**Requirement**
For the entries below, the result should be an exact transcription of the lines from the one with "rag/evaluation.py | page_overlap" up to and including the one with "< len(r) and", and only those.

[Start of Attachment]

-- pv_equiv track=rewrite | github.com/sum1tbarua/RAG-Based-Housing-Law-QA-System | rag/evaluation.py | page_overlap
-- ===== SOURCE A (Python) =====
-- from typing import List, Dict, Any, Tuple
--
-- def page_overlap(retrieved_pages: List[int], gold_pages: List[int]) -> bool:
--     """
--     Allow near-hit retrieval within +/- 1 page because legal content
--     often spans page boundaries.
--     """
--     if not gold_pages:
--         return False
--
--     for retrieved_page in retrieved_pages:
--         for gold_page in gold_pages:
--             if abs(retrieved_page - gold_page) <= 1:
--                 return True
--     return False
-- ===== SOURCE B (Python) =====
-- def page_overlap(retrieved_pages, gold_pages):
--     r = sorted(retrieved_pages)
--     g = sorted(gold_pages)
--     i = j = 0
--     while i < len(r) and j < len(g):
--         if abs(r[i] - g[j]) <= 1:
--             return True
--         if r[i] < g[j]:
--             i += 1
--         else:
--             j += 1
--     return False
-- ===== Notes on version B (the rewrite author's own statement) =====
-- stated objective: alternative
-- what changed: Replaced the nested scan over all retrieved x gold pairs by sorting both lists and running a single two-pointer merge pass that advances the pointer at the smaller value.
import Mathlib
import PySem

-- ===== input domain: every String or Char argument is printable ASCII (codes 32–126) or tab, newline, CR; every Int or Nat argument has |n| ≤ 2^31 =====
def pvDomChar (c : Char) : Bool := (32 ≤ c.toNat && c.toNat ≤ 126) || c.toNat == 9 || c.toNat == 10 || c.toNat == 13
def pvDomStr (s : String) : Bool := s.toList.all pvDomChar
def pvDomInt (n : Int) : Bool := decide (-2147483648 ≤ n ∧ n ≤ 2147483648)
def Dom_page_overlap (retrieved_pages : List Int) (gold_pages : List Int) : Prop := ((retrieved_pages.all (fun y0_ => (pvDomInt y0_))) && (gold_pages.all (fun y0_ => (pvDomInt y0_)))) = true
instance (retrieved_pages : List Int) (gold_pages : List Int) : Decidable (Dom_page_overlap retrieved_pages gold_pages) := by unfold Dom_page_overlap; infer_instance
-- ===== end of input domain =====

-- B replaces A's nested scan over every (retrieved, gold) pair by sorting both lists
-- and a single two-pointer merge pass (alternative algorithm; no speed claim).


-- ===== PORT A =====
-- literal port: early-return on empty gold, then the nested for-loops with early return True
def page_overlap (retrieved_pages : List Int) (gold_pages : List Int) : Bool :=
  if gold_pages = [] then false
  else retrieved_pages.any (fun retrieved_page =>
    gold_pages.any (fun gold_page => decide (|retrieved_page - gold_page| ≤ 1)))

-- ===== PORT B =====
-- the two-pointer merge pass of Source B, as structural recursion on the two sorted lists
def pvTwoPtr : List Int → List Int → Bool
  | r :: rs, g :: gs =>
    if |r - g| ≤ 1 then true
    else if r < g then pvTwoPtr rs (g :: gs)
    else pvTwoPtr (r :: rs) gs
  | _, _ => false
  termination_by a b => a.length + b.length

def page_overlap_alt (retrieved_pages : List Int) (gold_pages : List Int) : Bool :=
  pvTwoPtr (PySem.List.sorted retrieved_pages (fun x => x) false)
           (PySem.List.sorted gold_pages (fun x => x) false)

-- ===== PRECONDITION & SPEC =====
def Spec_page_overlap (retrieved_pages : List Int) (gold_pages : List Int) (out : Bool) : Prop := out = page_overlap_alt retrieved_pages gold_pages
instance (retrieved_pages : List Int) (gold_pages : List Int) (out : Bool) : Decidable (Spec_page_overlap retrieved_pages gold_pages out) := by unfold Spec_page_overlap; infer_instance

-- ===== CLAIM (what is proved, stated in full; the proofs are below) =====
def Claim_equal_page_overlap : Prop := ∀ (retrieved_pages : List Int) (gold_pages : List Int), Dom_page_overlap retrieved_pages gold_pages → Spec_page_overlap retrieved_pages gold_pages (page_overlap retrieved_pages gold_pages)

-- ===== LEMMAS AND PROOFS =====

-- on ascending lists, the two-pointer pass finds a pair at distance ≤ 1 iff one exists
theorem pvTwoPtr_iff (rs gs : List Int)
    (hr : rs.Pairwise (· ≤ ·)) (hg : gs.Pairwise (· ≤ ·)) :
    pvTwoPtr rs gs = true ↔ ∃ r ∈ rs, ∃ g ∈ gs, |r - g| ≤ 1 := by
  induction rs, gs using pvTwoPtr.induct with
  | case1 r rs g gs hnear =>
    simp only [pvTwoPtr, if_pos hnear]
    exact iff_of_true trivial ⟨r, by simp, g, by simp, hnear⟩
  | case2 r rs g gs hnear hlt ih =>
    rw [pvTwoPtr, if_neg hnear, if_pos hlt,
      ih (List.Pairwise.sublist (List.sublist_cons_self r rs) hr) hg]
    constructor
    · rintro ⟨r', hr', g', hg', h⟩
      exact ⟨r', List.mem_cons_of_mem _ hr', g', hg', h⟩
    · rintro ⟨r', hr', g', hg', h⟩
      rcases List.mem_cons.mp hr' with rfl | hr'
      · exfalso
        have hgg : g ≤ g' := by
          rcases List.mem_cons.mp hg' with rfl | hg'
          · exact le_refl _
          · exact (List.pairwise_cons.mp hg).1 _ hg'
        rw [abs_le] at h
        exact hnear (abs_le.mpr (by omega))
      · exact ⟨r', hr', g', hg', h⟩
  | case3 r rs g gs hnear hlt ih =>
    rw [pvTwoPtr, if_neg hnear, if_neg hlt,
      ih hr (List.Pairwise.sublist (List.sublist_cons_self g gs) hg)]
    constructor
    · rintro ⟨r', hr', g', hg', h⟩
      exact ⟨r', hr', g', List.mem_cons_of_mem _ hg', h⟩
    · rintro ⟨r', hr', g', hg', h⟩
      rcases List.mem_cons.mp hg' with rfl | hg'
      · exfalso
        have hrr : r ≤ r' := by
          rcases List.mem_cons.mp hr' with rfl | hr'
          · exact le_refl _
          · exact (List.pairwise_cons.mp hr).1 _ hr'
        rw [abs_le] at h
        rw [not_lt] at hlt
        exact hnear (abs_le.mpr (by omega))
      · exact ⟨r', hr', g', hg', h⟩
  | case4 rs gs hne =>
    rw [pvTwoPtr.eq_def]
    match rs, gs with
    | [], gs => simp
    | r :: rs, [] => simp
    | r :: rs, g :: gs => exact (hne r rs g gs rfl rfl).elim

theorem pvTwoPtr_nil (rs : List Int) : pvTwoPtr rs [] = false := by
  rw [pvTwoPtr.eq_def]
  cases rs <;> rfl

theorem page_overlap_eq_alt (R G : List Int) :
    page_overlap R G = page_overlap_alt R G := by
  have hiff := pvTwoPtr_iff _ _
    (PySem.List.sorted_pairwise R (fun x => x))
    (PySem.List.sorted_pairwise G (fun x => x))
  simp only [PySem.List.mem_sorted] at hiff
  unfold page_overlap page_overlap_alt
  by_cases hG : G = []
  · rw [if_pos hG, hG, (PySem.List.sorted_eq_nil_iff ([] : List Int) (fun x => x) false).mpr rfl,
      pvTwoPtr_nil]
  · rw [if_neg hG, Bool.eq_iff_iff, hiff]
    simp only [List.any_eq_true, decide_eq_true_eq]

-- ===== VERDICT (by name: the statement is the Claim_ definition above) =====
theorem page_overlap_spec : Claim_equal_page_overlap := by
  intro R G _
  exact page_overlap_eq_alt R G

[End of Attachment]
[Start of Attachment]

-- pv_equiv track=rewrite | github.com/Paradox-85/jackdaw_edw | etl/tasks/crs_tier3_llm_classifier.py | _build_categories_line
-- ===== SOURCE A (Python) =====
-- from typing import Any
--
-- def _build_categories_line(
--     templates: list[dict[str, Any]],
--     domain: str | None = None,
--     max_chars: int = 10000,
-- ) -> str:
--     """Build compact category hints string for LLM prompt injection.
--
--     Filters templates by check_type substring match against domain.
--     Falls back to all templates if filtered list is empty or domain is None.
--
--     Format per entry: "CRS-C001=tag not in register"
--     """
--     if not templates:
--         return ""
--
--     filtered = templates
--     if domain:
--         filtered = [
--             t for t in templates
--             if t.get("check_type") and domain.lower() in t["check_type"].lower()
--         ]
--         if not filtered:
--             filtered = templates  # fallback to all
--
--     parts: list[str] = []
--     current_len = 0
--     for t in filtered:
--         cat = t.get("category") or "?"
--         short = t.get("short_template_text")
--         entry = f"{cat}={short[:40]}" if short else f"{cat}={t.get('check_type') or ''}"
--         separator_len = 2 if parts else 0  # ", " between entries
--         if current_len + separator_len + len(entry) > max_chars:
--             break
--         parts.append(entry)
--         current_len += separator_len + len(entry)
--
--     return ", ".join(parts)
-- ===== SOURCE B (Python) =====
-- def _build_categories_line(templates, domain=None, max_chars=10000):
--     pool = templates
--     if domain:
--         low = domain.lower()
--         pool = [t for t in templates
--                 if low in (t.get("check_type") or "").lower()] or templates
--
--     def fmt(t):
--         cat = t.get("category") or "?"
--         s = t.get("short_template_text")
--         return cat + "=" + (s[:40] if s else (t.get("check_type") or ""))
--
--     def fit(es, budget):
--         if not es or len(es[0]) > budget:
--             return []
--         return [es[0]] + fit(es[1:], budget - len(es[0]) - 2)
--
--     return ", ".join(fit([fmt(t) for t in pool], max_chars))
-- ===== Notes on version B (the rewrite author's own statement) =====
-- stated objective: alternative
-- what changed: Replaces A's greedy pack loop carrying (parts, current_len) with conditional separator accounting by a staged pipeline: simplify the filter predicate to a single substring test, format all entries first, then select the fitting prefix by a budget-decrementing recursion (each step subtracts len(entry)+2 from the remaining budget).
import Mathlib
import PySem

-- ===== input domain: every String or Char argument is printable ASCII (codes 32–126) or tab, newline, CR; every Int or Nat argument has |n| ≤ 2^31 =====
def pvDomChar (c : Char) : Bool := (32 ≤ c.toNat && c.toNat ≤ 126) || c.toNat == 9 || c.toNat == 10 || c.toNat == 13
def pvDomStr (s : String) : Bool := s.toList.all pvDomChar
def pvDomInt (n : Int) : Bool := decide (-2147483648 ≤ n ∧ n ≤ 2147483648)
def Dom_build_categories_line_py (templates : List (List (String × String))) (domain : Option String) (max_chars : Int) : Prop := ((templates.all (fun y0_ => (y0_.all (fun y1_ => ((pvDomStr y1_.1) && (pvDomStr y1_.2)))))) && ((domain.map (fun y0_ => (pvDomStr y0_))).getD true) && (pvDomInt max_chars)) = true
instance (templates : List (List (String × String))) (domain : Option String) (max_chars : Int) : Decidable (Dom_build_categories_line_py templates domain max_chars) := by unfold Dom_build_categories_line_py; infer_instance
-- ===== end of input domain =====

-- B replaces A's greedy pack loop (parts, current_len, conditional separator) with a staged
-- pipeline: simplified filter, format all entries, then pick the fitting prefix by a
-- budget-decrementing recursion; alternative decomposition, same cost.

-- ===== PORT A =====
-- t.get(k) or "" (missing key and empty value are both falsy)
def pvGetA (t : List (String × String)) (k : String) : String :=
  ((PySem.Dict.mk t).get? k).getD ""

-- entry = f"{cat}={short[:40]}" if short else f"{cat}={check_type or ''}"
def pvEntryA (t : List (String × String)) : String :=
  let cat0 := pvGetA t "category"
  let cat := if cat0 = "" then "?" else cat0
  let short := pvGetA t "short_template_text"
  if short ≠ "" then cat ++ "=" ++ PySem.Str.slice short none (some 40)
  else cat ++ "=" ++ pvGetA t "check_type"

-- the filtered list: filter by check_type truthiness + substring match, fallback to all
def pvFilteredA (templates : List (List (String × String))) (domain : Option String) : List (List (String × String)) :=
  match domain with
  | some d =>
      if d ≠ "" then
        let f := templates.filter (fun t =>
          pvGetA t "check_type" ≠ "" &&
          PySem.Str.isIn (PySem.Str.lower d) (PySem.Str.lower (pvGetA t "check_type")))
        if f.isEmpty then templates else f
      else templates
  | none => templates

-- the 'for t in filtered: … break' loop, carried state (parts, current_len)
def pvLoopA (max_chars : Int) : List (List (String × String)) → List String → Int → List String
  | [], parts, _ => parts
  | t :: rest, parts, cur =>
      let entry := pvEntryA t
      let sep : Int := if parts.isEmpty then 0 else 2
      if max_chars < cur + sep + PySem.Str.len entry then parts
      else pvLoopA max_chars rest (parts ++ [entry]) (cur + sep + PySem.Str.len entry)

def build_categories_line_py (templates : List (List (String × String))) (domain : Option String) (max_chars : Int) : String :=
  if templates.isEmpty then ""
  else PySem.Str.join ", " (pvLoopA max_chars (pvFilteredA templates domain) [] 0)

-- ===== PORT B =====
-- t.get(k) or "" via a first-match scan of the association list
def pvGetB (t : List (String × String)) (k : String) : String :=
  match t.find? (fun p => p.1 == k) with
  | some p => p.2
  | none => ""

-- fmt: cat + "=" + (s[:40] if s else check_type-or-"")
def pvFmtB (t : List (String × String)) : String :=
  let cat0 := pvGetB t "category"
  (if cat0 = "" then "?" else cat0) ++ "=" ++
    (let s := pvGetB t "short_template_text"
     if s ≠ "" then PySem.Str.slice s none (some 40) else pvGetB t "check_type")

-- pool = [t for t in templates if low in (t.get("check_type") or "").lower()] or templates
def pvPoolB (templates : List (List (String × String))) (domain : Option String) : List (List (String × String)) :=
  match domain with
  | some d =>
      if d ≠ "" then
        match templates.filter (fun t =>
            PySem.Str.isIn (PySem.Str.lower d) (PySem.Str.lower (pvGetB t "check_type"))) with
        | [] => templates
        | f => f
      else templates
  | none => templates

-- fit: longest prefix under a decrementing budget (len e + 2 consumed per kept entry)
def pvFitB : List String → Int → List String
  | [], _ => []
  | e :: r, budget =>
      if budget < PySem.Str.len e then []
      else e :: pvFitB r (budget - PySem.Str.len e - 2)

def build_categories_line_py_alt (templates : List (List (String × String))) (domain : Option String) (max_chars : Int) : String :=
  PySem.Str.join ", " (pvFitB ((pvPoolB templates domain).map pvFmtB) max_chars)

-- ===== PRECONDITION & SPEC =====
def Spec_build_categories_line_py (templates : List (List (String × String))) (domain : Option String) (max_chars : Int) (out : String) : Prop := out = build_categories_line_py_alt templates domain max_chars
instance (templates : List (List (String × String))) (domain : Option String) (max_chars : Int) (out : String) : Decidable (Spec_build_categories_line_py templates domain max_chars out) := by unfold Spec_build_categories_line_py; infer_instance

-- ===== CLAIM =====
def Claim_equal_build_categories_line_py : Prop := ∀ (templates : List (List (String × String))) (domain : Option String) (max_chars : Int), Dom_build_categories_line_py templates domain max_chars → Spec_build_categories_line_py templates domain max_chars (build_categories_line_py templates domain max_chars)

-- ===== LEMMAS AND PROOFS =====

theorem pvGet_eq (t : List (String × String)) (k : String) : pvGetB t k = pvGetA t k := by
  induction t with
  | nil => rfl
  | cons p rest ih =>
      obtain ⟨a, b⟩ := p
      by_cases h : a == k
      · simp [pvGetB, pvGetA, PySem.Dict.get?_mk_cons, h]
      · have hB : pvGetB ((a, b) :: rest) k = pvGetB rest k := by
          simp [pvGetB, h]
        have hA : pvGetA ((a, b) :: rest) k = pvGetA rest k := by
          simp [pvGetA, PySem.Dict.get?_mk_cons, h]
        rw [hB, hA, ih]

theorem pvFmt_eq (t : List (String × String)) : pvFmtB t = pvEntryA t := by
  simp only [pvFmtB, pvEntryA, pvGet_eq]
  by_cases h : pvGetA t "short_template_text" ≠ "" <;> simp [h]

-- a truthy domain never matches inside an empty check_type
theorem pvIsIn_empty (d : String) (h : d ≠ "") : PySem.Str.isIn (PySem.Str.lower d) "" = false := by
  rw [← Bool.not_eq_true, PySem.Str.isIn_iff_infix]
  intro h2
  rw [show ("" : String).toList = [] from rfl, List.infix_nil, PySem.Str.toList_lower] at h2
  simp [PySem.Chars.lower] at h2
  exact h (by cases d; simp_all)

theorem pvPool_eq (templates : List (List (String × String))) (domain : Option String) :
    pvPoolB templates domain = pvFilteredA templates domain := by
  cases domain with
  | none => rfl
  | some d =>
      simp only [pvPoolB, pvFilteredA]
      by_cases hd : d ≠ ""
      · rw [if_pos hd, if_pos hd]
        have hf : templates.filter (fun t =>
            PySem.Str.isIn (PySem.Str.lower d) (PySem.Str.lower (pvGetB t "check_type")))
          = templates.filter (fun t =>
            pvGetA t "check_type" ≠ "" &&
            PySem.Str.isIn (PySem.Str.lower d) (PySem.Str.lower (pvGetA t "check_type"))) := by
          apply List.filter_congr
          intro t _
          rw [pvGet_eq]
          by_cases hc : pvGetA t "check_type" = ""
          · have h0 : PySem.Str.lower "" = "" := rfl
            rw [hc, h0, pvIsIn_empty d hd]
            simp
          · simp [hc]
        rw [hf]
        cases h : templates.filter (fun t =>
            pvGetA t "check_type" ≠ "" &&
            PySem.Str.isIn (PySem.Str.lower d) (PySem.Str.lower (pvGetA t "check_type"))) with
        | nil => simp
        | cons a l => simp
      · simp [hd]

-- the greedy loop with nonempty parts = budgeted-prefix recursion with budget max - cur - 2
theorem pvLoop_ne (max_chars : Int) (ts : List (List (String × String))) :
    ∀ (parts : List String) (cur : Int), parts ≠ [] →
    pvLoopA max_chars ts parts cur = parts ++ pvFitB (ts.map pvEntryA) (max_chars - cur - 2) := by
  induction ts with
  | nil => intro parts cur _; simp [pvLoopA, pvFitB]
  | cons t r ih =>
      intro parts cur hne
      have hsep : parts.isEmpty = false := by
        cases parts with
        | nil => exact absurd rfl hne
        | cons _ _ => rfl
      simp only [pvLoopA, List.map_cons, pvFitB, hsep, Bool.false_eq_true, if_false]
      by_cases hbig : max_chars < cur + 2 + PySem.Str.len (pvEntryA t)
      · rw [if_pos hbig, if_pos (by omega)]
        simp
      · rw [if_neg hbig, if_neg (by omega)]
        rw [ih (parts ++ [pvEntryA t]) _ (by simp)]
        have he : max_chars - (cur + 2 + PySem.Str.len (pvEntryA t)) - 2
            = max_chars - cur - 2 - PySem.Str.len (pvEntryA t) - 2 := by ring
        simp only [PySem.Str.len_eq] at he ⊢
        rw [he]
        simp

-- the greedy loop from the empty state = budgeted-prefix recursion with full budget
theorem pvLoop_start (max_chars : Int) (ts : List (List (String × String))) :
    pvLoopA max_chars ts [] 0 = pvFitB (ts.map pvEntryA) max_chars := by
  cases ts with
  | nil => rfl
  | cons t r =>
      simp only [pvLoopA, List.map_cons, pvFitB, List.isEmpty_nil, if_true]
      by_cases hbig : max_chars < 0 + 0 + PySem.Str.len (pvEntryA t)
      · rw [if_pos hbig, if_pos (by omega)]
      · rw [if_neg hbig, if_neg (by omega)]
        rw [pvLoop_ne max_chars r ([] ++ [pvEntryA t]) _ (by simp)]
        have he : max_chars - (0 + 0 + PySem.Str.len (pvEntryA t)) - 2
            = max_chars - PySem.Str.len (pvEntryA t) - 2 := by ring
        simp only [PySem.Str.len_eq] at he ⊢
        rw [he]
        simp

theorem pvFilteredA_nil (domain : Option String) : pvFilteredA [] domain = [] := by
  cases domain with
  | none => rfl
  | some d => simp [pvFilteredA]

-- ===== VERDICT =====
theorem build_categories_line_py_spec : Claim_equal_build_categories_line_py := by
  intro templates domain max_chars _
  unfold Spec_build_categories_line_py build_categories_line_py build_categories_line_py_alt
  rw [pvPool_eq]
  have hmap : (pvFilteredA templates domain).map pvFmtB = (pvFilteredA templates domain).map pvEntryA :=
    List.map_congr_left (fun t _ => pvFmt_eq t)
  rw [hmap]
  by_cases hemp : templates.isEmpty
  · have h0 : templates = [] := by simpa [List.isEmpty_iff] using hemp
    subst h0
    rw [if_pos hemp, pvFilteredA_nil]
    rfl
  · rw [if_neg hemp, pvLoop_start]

[End of Attachment]

**Answer box**
-- pv_equiv track=rewrite | github.com/sum1tbarua/RAG-Based-Housing-Law-QA-System | rag/evaluation.py | page_overlap
-- ===== SOURCE A (Python) =====
-- from typing import List, Dict, Any, Tuple
--
-- def page_overlap(retrieved_pages: List[int], gold_pages: List[int]) -> bool:
--     """
--     Allow near-hit retrieval within +/- 1 page because legal content
--     often spans page boundaries.
--     """
--     if not gold_pages:
--         return False
--
--     for retrieved_page in retrieved_pages:
--         for gold_page in gold_pages:
--             if abs(retrieved_page - gold_page) <= 1:
--                 return True
--     return False
-- ===== SOURCE B (Python) =====
-- def page_overlap(retrieved_pages, gold_pages):
--     r = sorted(retrieved_pages)
--     g = sorted(gold_pages)
--     i = j = 0
--     while i < len(r) and j < len(g):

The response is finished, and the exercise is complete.